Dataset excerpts
..............................

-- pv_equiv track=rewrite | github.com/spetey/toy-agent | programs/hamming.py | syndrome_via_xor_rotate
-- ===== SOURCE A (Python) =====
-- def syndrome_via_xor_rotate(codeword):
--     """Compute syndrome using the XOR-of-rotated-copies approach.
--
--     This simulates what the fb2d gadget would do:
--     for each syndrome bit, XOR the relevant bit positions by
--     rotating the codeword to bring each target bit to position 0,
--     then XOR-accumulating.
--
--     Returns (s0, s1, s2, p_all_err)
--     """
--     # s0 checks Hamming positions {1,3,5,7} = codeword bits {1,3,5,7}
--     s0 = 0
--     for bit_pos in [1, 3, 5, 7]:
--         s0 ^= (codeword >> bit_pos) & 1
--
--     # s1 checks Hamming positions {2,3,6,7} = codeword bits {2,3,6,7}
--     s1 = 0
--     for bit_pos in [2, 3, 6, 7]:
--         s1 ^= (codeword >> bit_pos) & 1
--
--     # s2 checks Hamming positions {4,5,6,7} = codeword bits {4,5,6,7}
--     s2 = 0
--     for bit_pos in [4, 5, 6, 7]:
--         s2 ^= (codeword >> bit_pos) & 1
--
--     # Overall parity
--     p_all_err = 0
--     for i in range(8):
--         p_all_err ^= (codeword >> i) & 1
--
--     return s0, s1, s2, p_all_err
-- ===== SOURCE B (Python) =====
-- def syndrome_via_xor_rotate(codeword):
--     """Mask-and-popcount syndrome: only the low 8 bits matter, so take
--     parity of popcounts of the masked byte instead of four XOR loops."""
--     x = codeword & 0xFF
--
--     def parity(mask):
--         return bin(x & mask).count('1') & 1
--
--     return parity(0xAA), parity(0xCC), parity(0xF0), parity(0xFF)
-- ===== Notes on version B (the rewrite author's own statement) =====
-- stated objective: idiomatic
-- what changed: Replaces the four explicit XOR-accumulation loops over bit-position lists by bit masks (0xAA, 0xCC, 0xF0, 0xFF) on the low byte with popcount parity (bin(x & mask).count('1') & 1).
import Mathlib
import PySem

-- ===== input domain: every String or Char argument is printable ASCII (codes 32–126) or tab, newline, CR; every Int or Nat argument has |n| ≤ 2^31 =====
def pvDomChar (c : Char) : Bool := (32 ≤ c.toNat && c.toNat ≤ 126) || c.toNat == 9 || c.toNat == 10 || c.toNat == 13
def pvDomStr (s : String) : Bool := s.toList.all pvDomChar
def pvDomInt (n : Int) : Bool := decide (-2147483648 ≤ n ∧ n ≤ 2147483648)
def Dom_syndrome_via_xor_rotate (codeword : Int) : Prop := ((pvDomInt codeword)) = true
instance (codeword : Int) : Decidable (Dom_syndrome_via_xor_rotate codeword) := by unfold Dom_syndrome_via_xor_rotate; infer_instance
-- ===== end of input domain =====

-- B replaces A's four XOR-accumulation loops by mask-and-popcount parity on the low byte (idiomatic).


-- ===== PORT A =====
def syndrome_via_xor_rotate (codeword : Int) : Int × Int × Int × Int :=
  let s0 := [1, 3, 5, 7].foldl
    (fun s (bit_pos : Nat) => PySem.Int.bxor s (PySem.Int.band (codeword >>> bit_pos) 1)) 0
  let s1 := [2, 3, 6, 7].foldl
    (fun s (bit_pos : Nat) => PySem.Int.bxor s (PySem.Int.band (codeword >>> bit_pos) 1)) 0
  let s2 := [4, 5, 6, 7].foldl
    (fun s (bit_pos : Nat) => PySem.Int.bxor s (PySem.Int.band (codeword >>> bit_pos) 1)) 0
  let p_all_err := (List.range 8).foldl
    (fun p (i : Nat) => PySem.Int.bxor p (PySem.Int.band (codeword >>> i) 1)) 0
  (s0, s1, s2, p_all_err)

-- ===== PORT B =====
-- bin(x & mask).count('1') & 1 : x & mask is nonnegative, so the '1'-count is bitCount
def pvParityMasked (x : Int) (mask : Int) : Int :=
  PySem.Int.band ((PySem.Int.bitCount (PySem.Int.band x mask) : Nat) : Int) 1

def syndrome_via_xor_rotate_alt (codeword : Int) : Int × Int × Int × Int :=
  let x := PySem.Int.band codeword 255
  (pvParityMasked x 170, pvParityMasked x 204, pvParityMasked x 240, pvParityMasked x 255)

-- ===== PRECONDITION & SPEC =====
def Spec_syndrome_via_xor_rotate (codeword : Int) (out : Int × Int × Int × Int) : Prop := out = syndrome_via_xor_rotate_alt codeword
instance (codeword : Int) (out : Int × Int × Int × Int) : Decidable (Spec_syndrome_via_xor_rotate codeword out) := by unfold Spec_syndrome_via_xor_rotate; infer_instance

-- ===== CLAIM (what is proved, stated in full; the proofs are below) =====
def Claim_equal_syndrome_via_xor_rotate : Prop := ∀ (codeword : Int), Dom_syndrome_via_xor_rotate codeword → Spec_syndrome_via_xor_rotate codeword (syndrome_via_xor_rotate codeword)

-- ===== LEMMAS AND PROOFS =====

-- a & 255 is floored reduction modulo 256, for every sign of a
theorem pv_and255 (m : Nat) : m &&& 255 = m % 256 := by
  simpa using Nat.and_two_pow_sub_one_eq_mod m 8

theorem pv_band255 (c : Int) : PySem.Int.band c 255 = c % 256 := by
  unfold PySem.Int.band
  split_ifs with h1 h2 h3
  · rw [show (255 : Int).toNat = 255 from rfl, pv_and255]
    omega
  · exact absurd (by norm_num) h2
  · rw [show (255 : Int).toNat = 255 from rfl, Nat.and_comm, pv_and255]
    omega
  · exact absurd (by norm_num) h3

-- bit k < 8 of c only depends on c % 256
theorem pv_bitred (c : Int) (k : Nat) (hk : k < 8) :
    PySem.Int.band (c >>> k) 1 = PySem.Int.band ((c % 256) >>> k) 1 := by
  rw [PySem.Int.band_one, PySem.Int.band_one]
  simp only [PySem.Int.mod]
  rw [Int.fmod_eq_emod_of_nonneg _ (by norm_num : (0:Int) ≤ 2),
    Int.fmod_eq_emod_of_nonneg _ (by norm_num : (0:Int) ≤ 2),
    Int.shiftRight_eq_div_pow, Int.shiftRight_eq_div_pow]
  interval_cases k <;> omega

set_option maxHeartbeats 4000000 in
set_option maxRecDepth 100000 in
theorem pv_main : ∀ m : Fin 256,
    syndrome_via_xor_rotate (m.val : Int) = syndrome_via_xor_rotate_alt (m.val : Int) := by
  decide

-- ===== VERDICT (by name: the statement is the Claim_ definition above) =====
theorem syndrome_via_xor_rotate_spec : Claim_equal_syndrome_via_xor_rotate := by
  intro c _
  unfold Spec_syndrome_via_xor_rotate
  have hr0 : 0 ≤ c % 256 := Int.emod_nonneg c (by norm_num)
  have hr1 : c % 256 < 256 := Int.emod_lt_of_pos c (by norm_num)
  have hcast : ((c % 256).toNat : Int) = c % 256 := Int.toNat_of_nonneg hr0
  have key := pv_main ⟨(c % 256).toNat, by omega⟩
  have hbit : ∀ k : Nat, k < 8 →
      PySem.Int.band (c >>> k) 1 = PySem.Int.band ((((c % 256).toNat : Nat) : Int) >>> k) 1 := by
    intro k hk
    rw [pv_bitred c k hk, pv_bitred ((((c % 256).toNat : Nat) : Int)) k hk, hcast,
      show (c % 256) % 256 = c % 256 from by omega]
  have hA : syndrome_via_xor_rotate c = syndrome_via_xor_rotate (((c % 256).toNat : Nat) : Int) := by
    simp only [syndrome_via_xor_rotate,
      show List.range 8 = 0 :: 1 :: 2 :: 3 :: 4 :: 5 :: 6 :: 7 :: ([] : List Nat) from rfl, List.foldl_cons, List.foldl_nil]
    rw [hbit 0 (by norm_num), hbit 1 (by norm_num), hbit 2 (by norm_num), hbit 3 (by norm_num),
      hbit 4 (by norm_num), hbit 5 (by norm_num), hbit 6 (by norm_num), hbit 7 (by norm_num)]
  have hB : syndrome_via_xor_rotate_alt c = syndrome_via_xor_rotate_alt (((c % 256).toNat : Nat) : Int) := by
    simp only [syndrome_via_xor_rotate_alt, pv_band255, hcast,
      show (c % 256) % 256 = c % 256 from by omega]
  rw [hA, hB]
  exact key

..............................

TASK STATEMENT:
When a line of the records includes "input", that line belongs in the answer.

EXERCISE RESPONSE:
-- ===== input domain: every String or Char argument is printable ASCII (codes 32–126) or tab, newline, CR; every Int or Nat argument has |n| ≤ 2^31 =====
-- ===== end of input domain =====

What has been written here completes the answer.